When it comes to understanding pulmonary fibrosis, asking your healthcare providers any questions you may have should always be your first choice. Unlike an unknown source on the Internet or that friend of a friend who suffers from the same condition, your healthcare providers are trained and studied for years to be able to answer your questions, especially as they relate to your situation.
According to the Pulmonary Fibrosis Foundation, here are a few questions you may want to ask:
How will PF limit what I do?
You, more than anyone, know your own body. However, that doesn’t mean your healthcare provider can’t help you establish your limits in a safe environment. How will you know if you can take an airplane somewhere or hike a mountain by yourself? You don’t want to find out when you’re already there so the advice and help of a doctor would be invaluable in many ways.
How should I proceed if I have a problem with my PF?

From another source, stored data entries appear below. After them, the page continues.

-- pv_equiv track=rewrite | github.com/kaanunsel/python_codes | Too Many Twos.py | v2
-- ===== SOURCE A (Python) =====
-- def v2(n):
--     abs_n = abs(n)
--     r = 0
--     list_r = []
--     while(2**r <= abs_n):
--         if((n % (2**r)) == 0):
--             list_r.append(r)
--         r += 1
--     return max(list_r)
-- ===== SOURCE B (Python) =====
-- def v2(n):
--     n = abs(n)
--     r = 0
--     while n % 2 == 0:
--         n //= 2
--         r += 1
--     return r
-- ===== Notes on version B (the rewrite author's own statement) =====
-- stated objective: simpler
-- what changed: Instead of testing every power 2**r up to |n| and taking max of the collected list, B strips factors of 2 from |n| one halving at a time and counts them.
import Mathlib
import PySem

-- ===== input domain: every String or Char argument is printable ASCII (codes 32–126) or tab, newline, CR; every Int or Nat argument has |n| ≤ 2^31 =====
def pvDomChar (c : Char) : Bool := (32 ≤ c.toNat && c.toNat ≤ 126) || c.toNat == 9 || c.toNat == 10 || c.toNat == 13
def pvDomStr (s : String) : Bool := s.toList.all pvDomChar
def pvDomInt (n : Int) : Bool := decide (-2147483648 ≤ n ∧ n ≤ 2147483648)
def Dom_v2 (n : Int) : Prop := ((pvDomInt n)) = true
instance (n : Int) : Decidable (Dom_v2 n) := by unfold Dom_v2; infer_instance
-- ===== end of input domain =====

-- B strips factors of 2 from |n| one halving at a time instead of testing every power 2**r ≤ |n|; return value only, A mutates nothing.

-- ===== PORT A =====
-- while 2**r <= abs_n: if n % 2**r == 0: list_r.append(r); r += 1
def v2Loop (n absn : Int) (r : Nat) (listr : List Int) : List Int :=
  if (2:Int)^r ≤ absn then
    v2Loop n absn (r+1) (if PySem.Int.mod n ((2:Int)^r) = 0 then listr ++ [(r:Int)] else listr)
  else listr
termination_by (absn + 1 - 2^r).toNat
decreasing_by
  have h1 : (0:Int) < 2^r := by positivity
  have _h2 : (2:Int)^(r+1) = 2 * 2^r := by ring
  omega


def v2 (n : Int) : Int :=
  -- max(list_r): Python raises ValueError on the empty list (n = 0); 0 in that branch is junk, excluded by Pre_v2
  (PySem.List.max? (v2Loop n |n| 0 []) (fun x => x)).getD 0

-- ===== PORT B =====
-- while n % 2 == 0: n //= 2; r += 1  — here n is abs(n) ≥ 0, tracked as a Nat (Python's % and // on nonnegative ints
-- coincide with Nat.mod / Nat.div); the `m ≠ 0` conjunct is only a totality guard: at m = 0 the Python loop diverges
-- (outside Pre_v2, nothing is claimed there)
def stripTwos (m : Nat) (r : Int) : Int :=
  if m % 2 = 0 ∧ m ≠ 0 then stripTwos (m / 2) (r + 1) else r
termination_by m
decreasing_by omega

def v2_alt (n : Int) : Int := stripTwos n.natAbs 0

-- ===== PRECONDITION & SPEC =====
-- Pre_v2 excludes only n = 0, where A raises ValueError (max of the empty list) and B's loop does not terminate
def Pre_v2 (n : Int) : Prop := n ≠ 0
instance (n : Int) : Decidable (Pre_v2 n) := by unfold Pre_v2; infer_instance
def pvWitness_v2 : Int := 12

def Spec_v2 (n : Int) (out : Int) : Prop := out = v2_alt n
instance (n : Int) (out : Int) : Decidable (Spec_v2 n out) := by unfold Spec_v2; infer_instance

-- ===== CLAIM (what is proved, stated in full; the proofs are below) =====
def Claim_equal_v2 : Prop := ∀ (n : Int), Dom_v2 n → Pre_v2 n → Spec_v2 n (v2 n)

-- ===== LEMMAS AND PROOFS =====

-- B computes r + (2-adic valuation)
theorem stripTwos_eq (m : Nat) (hm : m ≠ 0) (r : Int) :
    stripTwos m r = r + (padicValNat 2 m : Int) := by
  induction m using Nat.strong_induction_on generalizing r with
  | _ m ih =>
    rw [stripTwos]
    by_cases h2 : m % 2 = 0
    · have hm2 : m / 2 ≠ 0 := by omega
      have hlt : m / 2 < m := by omega
      rw [if_pos ⟨h2, hm⟩, ih _ hlt hm2 (r + 1)]
      have hmul : m = 2 * (m / 2) := by omega
      have : padicValNat 2 m = padicValNat 2 (m / 2) + 1 := by
        conv_lhs => rw [hmul]
        rw [padicValNat.mul (p := 2) (by norm_num) hm2, padicValNat.self (by norm_num)]
        omega
      rw [this]; push_cast; ring
    · rw [if_neg (by tauto)]
      have : padicValNat 2 m = 0 := padicValNat.eq_zero_of_not_dvd (by omega)
      rw [this]; simp

-- divisibility in A's test, over Int, reduced to Nat
theorem int_pow_dvd_iff (n : Int) (j : Nat) : (2:Int)^j ∣ n ↔ 2^j ∣ n.natAbs := by
  rw [← Int.natAbs_dvd_natAbs]
  simp [Int.natAbs_pow]

-- accumulator monotonicity: everything already collected stays in the result
theorem mem_v2Loop_of_mem (n absn : Int) (r : Nat) (acc : List Int) (x : Int) (hx : x ∈ acc) :
    x ∈ v2Loop n absn r acc := by
  fun_induction v2Loop n absn r acc with
  | case1 r acc hc ih => exact ih (by split <;> simp [hx])
  | case2 r acc hc => exact hx

-- every element of the result is from acc or is some j with 2^j ∣ n
theorem mem_v2Loop (n absn : Int) (r : Nat) (acc : List Int) (x : Int)
    (hx : x ∈ v2Loop n absn r acc) :
    x ∈ acc ∨ ∃ j : Nat, x = (j:Int) ∧ (2:Int)^j ∣ n := by
  fun_induction v2Loop n absn r acc with
  | case1 r acc hc ih =>
    rcases ih hx with h | h
    · split at h
      · rename_i hd
        rcases List.mem_append.1 h with h' | h'
        · exact Or.inl h'
        · refine Or.inr ⟨r, List.mem_singleton.1 h', ?_⟩
          exact (PySem.Int.mod_eq_zero_iff_dvd n _).1 hd
      · exact Or.inl h
    · exact Or.inr h
  | case2 r acc hc => exact Or.inl hx

-- reaching r = v: the valuation itself is appended
theorem val_mem_v2Loop (n : Int) (hn : n ≠ 0) (r : Nat) (acc : List Int)
    (hr : r ≤ padicValNat 2 n.natAbs) :
    ((padicValNat 2 n.natAbs : Nat) : Int) ∈ v2Loop n |n| r acc := by
  have hm : n.natAbs ≠ 0 := by omega
  set v := padicValNat 2 n.natAbs with hv
  have hvd : 2^v ∣ n.natAbs := pow_padicValNat_dvd
  have hvle : (2:Int)^v ≤ |n| := by
    have := Nat.le_of_dvd (by omega) hvd
    calc (2:Int)^v = ((2^v : Nat) : Int) := by push_cast; ring
    _ ≤ (n.natAbs : Int) := by exact_mod_cast this
    _ = |n| := (Int.abs_eq_natAbs n).symm
  induction hd : v - r generalizing r acc with
  | zero =>
    have hrv : r = v := by omega
    subst hrv
    rw [v2Loop, if_pos hvle, if_pos (by
      exact (PySem.Int.mod_eq_zero_iff_dvd n _).2 ((int_pow_dvd_iff n v).2 hvd))]
    exact mem_v2Loop_of_mem _ _ _ _ _ (by simp)
  | succ k ih =>
    have hrle : (2:Int)^r ≤ |n| := le_trans (by
      exact pow_le_pow_right₀ (by norm_num) (by omega)) hvle
    rw [v2Loop, if_pos hrle]
    exact ih (r+1) _ (by omega) (by omega)

-- no element of the result exceeds the valuation
theorem v2Loop_le_val (n : Int) (hn : n ≠ 0) (x : Int) (hx : x ∈ v2Loop n |n| 0 []) :
    x ≤ ((padicValNat 2 n.natAbs : Nat) : Int) := by
  have hm : n.natAbs ≠ 0 := by omega
  rcases mem_v2Loop n |n| 0 [] x hx with h | ⟨j, rfl, hdvd⟩
  · simp at h
  · have hj : 2^j ∣ n.natAbs := (int_pow_dvd_iff n j).1 hdvd
    by_contra hgt
    have hlt : ((padicValNat 2 n.natAbs : Nat) : Int) < (j:Int) := not_le.1 hgt
    have hjv : padicValNat 2 n.natAbs + 1 ≤ j := by exact_mod_cast hlt
    exact pow_succ_padicValNat_not_dvd hm (dvd_trans (pow_dvd_pow 2 hjv) hj)

-- ===== VERDICT (by name: the statement is the Claim_ definition above) =====
theorem v2_spec : Claim_equal_v2 := by
  intro n _ hn
  have hn' : n ≠ 0 := hn
  unfold Spec_v2 v2 v2_alt
  rw [stripTwos_eq n.natAbs (by omega) 0]
  set v := padicValNat 2 n.natAbs with hv
  have hmem := val_mem_v2Loop n hn' 0 [] (Nat.zero_le _)
  cases hmax : PySem.List.max? (v2Loop n |n| 0 []) (fun x => x) with
  | none =>
    exact absurd ((PySem.List.max?_eq_none_iff _ _).1 hmax ▸ hmem) (List.not_mem_nil)
  | some m =>
    have h1 : m ∈ v2Loop n |n| 0 [] := PySem.List.max?_mem hmax
    have h2 : (v : Int) ≤ m := PySem.List.max?_isMax hmax _ hmem
    have h3 : m ≤ (v : Int) := v2Loop_le_val n hn' m h1
    simp [le_antisymm h3 h2]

If you have a chronic disease, then you must always have a plan. Ask how you should proceed if you have a problem, and ask for the exact steps. Who should you call? Where should you go? What should you do when a caregiver isn’t available? Who should you call if you have any concerns at all in regards to your care? These are all important questions that your healthcare provider will be well-equipped to answer.
When should I switch my treatment?
You will need to change your treatment many times throughout your journey. Diseases evolve and change rapidly and you must change with them. When you feel like the treatment you’re on is not making much of a difference or isn’t working well, you’ll need to discuss it with your healthcare provider so you can find an alternative. On the other hand, you may also want to switch treatments even if your treatment is working as there might be better options available. The best way to keep yourself up to date on any new and improved treatments is to talk to your doctor.